» **EXERCISE GOAL**
Below are entries; copy exactly the lines from the one with "have hmul : (m.choose" through the one with "simp only [add_sub_cancel_right]", both included, and leave out the rest.

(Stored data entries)
====

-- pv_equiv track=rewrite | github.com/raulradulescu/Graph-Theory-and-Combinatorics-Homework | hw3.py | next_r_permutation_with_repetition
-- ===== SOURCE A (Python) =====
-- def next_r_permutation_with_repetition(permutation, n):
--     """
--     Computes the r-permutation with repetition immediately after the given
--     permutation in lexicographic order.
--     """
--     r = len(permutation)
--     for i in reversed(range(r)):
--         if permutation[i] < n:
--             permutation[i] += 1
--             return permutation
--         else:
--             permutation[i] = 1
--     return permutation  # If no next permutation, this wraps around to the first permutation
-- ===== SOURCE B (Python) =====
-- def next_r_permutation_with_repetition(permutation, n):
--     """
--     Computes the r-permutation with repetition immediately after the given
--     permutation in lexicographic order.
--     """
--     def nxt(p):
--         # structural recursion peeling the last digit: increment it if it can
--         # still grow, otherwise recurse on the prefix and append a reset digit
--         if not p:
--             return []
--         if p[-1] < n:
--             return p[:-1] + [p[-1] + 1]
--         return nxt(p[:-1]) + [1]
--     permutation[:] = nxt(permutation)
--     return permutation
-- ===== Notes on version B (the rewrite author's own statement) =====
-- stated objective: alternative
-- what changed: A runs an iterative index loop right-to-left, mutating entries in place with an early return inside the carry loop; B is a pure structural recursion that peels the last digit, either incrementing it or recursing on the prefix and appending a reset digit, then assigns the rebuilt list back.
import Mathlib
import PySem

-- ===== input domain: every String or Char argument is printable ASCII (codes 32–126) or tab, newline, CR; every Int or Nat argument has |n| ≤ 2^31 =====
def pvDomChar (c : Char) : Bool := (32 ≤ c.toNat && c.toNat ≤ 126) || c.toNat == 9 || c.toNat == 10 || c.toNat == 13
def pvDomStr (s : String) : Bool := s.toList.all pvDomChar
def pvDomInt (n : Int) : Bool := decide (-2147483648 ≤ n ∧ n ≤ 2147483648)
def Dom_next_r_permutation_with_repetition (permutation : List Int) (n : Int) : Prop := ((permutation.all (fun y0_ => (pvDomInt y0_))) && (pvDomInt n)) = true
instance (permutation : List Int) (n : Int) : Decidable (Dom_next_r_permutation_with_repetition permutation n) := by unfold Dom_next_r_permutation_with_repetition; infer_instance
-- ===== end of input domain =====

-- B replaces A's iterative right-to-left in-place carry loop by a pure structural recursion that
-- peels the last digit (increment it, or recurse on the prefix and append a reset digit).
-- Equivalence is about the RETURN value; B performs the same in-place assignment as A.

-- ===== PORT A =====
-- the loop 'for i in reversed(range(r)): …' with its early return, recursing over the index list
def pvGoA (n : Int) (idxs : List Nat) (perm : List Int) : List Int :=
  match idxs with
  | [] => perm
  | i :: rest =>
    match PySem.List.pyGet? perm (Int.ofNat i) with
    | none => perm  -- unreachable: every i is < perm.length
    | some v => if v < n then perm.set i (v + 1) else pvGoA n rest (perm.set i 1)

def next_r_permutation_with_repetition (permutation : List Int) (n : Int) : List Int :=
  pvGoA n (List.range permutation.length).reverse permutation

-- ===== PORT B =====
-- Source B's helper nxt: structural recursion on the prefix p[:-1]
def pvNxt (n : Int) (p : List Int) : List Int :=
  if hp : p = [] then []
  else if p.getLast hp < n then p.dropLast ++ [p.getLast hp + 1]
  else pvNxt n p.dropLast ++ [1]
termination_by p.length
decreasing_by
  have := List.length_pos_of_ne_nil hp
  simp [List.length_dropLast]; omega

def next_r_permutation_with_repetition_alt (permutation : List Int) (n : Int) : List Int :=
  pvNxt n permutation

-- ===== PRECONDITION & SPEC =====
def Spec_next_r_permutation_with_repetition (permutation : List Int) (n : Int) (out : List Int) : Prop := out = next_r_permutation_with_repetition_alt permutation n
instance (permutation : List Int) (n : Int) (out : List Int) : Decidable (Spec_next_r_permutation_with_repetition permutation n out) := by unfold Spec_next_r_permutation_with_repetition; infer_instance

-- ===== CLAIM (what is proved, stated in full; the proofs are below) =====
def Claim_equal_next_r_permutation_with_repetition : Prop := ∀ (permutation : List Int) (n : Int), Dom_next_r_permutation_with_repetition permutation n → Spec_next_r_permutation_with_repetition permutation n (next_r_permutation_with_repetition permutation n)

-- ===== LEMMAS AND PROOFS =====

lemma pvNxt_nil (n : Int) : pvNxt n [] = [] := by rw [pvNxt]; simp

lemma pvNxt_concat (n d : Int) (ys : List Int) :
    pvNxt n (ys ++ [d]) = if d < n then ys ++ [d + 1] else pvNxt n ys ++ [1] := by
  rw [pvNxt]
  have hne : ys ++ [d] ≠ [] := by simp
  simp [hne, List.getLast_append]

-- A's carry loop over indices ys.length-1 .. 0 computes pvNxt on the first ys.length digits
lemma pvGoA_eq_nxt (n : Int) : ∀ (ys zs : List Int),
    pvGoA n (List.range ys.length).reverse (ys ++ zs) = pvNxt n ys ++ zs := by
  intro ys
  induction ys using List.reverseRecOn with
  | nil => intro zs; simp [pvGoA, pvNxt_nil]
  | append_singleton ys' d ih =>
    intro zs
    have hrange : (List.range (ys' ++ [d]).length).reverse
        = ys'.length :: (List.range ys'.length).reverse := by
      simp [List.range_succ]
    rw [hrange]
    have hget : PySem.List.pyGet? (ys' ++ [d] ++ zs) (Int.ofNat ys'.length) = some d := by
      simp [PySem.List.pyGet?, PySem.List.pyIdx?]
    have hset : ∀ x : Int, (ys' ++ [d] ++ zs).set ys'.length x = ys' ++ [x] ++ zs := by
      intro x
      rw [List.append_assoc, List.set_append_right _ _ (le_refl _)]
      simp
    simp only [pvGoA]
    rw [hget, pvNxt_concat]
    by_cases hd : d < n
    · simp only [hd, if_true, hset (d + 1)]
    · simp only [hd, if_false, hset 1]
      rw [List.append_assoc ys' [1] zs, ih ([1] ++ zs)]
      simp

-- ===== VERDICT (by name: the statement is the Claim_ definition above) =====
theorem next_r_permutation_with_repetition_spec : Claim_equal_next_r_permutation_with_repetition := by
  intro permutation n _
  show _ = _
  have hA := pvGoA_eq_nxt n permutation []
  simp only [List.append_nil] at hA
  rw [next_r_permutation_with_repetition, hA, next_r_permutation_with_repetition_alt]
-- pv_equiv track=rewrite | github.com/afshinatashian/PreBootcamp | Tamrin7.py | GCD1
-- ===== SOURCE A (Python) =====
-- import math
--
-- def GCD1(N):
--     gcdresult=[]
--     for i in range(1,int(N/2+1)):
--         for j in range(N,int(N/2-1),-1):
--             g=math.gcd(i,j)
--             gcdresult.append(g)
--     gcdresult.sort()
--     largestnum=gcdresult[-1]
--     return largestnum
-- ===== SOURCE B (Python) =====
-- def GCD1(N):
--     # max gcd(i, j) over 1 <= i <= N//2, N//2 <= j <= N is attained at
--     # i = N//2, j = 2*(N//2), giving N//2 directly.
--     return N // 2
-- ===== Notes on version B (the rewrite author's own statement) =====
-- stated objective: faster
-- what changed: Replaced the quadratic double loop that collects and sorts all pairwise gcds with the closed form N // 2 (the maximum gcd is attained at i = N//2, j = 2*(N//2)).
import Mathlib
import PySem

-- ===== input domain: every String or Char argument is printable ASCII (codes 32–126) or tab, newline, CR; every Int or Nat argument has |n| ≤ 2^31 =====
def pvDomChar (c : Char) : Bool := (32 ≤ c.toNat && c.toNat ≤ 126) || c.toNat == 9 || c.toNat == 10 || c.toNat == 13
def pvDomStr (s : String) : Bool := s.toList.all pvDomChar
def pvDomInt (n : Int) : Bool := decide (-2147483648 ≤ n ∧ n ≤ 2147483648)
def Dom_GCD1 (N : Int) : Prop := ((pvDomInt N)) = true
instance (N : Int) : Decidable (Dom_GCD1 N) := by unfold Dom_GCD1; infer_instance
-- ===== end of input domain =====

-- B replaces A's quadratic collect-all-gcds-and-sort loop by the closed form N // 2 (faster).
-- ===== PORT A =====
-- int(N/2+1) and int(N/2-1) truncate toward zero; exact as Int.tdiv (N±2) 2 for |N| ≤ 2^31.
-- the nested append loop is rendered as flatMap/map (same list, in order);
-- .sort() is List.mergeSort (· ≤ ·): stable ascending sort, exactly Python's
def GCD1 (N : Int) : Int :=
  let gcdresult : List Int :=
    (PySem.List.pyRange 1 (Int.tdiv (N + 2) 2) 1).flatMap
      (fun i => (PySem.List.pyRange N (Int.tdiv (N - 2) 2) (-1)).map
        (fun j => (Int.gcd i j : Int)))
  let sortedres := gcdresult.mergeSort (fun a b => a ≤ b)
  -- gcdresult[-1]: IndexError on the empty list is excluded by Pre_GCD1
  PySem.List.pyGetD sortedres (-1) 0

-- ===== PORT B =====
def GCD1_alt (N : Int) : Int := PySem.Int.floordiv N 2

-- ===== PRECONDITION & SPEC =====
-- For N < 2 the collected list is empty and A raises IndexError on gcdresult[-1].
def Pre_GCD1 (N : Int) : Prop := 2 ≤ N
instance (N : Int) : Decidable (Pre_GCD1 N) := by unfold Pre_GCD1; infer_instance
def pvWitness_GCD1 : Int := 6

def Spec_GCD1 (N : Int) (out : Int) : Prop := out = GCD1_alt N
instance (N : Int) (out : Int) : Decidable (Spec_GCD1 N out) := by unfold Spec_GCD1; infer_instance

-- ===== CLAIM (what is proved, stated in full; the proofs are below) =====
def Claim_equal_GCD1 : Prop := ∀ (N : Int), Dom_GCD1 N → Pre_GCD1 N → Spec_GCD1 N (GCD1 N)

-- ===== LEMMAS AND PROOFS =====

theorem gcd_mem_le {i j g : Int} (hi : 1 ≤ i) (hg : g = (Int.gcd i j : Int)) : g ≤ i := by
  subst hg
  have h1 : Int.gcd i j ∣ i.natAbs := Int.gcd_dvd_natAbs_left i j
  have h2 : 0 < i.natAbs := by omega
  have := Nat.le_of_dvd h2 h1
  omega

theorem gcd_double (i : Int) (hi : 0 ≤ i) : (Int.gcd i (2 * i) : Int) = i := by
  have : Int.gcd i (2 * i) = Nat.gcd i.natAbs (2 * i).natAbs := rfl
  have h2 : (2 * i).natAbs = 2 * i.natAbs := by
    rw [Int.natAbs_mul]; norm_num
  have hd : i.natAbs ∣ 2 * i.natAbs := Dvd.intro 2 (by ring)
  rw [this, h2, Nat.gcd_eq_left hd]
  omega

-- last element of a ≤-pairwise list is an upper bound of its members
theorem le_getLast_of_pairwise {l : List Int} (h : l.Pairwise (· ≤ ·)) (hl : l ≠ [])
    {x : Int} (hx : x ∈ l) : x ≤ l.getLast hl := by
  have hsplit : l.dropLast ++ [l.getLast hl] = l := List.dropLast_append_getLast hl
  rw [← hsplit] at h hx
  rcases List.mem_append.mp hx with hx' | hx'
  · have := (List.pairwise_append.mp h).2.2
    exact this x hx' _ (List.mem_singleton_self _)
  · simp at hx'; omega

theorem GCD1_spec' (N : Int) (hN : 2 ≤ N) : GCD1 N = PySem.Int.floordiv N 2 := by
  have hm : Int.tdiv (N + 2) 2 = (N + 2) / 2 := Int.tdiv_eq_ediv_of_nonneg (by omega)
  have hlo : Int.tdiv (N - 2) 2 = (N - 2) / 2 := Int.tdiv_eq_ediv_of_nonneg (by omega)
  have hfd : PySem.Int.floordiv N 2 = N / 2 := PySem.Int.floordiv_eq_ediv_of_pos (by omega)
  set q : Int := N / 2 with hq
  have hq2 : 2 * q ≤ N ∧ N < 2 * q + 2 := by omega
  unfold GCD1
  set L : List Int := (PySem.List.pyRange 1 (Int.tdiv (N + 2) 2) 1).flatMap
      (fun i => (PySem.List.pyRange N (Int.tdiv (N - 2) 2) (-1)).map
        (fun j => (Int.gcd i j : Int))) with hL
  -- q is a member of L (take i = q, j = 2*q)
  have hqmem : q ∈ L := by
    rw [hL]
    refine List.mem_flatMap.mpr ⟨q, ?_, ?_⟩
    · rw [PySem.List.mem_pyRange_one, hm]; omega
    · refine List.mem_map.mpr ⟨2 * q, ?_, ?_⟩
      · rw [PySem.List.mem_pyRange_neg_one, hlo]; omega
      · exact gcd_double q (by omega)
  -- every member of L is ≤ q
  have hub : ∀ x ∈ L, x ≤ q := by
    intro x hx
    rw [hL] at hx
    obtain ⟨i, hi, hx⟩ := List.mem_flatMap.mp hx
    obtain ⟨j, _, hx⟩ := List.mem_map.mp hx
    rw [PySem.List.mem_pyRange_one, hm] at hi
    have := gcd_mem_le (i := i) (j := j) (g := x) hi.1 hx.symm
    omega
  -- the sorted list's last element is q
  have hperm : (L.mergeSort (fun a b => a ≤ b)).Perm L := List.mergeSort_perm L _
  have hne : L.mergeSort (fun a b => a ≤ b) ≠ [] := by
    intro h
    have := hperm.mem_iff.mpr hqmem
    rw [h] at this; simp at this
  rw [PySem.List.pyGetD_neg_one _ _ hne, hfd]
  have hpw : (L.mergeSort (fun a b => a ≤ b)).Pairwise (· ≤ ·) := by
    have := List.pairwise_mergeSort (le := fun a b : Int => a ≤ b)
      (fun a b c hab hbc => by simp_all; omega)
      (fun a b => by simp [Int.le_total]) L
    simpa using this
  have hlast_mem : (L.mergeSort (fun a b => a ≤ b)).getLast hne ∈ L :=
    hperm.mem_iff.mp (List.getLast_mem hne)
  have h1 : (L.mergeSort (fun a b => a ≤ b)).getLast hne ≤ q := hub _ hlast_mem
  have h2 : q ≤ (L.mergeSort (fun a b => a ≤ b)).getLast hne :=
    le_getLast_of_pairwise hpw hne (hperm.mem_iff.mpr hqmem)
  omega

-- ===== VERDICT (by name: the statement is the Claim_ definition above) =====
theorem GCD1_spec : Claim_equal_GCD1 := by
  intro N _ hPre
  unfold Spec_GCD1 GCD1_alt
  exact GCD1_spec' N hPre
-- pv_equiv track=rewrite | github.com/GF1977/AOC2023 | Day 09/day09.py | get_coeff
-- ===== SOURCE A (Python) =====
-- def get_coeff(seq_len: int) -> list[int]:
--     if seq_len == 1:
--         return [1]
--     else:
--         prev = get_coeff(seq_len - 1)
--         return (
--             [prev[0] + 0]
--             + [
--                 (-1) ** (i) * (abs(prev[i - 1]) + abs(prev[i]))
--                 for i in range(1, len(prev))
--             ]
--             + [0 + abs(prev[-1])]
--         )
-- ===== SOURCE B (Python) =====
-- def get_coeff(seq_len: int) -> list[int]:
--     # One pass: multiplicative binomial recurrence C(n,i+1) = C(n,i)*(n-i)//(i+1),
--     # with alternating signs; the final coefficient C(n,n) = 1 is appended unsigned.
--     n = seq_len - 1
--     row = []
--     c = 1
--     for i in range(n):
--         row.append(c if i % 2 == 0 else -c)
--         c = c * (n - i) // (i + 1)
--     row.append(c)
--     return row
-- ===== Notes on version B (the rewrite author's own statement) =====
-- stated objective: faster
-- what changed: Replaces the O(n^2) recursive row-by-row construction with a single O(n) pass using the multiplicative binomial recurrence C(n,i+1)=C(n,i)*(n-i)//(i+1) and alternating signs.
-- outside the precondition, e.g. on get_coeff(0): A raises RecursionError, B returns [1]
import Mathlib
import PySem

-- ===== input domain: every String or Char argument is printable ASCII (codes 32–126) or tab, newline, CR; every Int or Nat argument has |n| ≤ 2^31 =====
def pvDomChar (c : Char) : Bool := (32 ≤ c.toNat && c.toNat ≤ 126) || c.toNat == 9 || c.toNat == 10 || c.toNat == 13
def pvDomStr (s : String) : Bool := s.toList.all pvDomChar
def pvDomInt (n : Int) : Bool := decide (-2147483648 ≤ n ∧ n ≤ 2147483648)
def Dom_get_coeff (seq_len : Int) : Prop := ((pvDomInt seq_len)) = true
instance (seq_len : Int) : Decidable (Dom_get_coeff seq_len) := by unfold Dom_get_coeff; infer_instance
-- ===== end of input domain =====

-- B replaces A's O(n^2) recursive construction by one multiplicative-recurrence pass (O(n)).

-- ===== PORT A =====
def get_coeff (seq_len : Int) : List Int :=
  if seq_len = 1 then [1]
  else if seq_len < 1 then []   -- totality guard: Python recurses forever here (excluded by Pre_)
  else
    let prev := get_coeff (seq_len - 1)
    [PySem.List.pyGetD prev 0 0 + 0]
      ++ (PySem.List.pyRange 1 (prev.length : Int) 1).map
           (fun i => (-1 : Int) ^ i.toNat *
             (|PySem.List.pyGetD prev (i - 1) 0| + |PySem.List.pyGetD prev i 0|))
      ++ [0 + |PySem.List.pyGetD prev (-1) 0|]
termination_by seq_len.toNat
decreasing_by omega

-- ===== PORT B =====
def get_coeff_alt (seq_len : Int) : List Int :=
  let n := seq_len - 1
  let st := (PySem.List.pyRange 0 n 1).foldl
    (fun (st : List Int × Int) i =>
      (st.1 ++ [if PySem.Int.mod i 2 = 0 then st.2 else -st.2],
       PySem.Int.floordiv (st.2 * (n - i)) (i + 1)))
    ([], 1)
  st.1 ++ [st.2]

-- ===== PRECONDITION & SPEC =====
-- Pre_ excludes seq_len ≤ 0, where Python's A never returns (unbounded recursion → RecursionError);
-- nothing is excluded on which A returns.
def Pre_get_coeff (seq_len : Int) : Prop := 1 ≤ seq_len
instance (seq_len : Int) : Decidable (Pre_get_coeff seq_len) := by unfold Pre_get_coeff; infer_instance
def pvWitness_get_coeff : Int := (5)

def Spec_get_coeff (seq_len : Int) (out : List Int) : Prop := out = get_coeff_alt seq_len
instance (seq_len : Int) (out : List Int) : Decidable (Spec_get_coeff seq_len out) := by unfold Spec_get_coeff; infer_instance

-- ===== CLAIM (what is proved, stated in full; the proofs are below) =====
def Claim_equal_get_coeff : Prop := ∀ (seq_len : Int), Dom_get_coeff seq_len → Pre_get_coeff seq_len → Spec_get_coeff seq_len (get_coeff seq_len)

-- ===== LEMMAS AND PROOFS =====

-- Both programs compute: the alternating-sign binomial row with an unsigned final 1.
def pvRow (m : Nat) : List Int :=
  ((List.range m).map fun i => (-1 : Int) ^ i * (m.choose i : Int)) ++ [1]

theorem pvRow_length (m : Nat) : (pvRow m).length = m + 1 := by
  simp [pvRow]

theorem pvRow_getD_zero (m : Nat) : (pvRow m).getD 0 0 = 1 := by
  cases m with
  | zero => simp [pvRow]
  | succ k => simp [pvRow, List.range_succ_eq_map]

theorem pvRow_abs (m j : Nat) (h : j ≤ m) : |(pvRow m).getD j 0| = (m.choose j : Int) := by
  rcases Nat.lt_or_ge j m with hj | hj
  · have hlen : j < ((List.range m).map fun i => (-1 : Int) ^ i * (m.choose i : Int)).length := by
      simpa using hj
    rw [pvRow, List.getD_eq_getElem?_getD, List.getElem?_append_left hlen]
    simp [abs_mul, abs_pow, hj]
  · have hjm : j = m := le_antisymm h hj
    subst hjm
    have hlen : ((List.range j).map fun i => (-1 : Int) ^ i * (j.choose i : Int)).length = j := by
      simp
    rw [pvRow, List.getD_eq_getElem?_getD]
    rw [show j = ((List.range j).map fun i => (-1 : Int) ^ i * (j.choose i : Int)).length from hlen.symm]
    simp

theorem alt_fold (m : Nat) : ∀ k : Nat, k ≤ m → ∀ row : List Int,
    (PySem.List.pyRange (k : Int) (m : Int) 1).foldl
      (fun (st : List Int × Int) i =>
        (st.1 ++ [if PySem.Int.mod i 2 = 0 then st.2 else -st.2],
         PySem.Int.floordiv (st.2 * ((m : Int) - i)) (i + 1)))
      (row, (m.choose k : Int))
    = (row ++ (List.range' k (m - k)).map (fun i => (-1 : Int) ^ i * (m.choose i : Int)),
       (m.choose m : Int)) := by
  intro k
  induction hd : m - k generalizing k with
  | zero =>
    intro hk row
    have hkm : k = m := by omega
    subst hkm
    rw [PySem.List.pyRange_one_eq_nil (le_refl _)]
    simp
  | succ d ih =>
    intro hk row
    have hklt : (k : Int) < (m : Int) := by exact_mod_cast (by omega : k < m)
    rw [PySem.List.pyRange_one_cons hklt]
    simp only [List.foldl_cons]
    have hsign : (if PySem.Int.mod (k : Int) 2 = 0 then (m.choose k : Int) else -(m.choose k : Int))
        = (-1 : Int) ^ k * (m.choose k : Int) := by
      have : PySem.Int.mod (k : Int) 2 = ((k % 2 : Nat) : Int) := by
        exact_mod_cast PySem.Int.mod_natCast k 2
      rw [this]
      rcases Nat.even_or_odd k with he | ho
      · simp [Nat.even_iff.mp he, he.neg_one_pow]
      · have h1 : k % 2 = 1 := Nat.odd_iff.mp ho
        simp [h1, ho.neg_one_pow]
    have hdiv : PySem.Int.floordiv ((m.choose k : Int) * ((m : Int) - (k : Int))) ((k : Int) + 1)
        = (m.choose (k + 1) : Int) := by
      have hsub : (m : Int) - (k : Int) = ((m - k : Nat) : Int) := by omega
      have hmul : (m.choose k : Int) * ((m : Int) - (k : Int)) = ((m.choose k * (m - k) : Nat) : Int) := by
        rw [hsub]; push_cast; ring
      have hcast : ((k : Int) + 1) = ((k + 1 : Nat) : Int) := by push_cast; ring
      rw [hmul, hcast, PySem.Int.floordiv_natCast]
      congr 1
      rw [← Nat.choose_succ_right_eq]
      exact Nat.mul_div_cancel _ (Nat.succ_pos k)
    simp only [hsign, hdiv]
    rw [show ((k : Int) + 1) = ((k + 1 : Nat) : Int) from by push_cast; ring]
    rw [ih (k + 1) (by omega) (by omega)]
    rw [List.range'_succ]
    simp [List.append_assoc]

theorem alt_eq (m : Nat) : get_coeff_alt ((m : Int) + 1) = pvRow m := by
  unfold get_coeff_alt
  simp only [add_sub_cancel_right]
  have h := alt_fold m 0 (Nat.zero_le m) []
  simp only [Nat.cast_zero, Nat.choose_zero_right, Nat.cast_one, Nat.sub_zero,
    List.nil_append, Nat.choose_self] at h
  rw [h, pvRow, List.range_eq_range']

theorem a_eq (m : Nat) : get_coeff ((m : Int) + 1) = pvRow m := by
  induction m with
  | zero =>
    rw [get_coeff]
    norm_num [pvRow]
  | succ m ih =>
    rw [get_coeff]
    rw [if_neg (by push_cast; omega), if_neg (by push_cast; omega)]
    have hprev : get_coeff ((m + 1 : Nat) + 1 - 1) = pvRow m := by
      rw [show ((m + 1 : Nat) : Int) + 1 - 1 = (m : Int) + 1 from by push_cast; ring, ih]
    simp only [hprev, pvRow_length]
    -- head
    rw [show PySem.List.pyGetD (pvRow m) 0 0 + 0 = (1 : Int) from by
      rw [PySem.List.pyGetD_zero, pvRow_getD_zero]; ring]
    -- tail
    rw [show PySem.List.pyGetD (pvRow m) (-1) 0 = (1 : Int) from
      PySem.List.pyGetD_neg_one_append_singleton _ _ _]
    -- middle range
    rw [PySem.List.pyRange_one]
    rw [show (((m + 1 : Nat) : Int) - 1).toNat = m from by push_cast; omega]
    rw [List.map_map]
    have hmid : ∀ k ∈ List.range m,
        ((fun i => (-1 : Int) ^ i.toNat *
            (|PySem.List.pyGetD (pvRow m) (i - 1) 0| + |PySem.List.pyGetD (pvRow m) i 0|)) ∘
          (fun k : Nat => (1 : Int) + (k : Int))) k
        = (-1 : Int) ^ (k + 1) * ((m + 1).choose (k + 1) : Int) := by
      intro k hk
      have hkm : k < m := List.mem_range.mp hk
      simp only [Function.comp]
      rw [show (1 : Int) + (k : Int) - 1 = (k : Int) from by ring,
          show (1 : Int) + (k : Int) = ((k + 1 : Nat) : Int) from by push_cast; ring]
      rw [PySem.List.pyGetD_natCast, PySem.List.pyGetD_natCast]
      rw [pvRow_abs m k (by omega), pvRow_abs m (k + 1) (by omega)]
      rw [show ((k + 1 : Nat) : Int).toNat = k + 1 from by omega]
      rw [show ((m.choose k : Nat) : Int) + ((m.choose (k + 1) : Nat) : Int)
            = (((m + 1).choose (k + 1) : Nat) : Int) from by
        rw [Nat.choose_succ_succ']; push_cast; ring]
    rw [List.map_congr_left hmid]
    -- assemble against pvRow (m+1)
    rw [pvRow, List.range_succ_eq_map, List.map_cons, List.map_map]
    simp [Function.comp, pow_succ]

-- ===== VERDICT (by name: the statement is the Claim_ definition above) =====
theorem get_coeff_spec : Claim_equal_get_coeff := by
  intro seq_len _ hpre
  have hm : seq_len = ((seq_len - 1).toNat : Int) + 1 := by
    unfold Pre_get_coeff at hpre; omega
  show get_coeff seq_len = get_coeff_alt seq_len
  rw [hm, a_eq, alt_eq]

====

» **ANSWER TO THE EXERCISE**
      have hmul : (m.choose k : Int) * ((m : Int) - (k : Int)) = ((m.choose k * (m - k) : Nat) : Int) := by
        rw [hsub]; push_cast; ring
      have hcast : ((k : Int) + 1) = ((k + 1 : Nat) : Int) := by push_cast; ring
      rw [hmul, hcast, PySem.Int.floordiv_natCast]
      congr 1
      rw [← Nat.choose_succ_right_eq]
      exact Nat.mul_div_cancel _ (Nat.succ_pos k)
    simp only [hsign, hdiv]
    rw [show ((k : Int) + 1) = ((k + 1 : Nat) : Int) from by push_cast; ring]
    rw [ih (k + 1) (by omega) (by omega)]
    rw [List.range'_succ]
    simp [List.append_assoc]

theorem alt_eq (m : Nat) : get_coeff_alt ((m : Int) + 1) = pvRow m := by
  unfold get_coeff_alt
  simp only [add_sub_cancel_right]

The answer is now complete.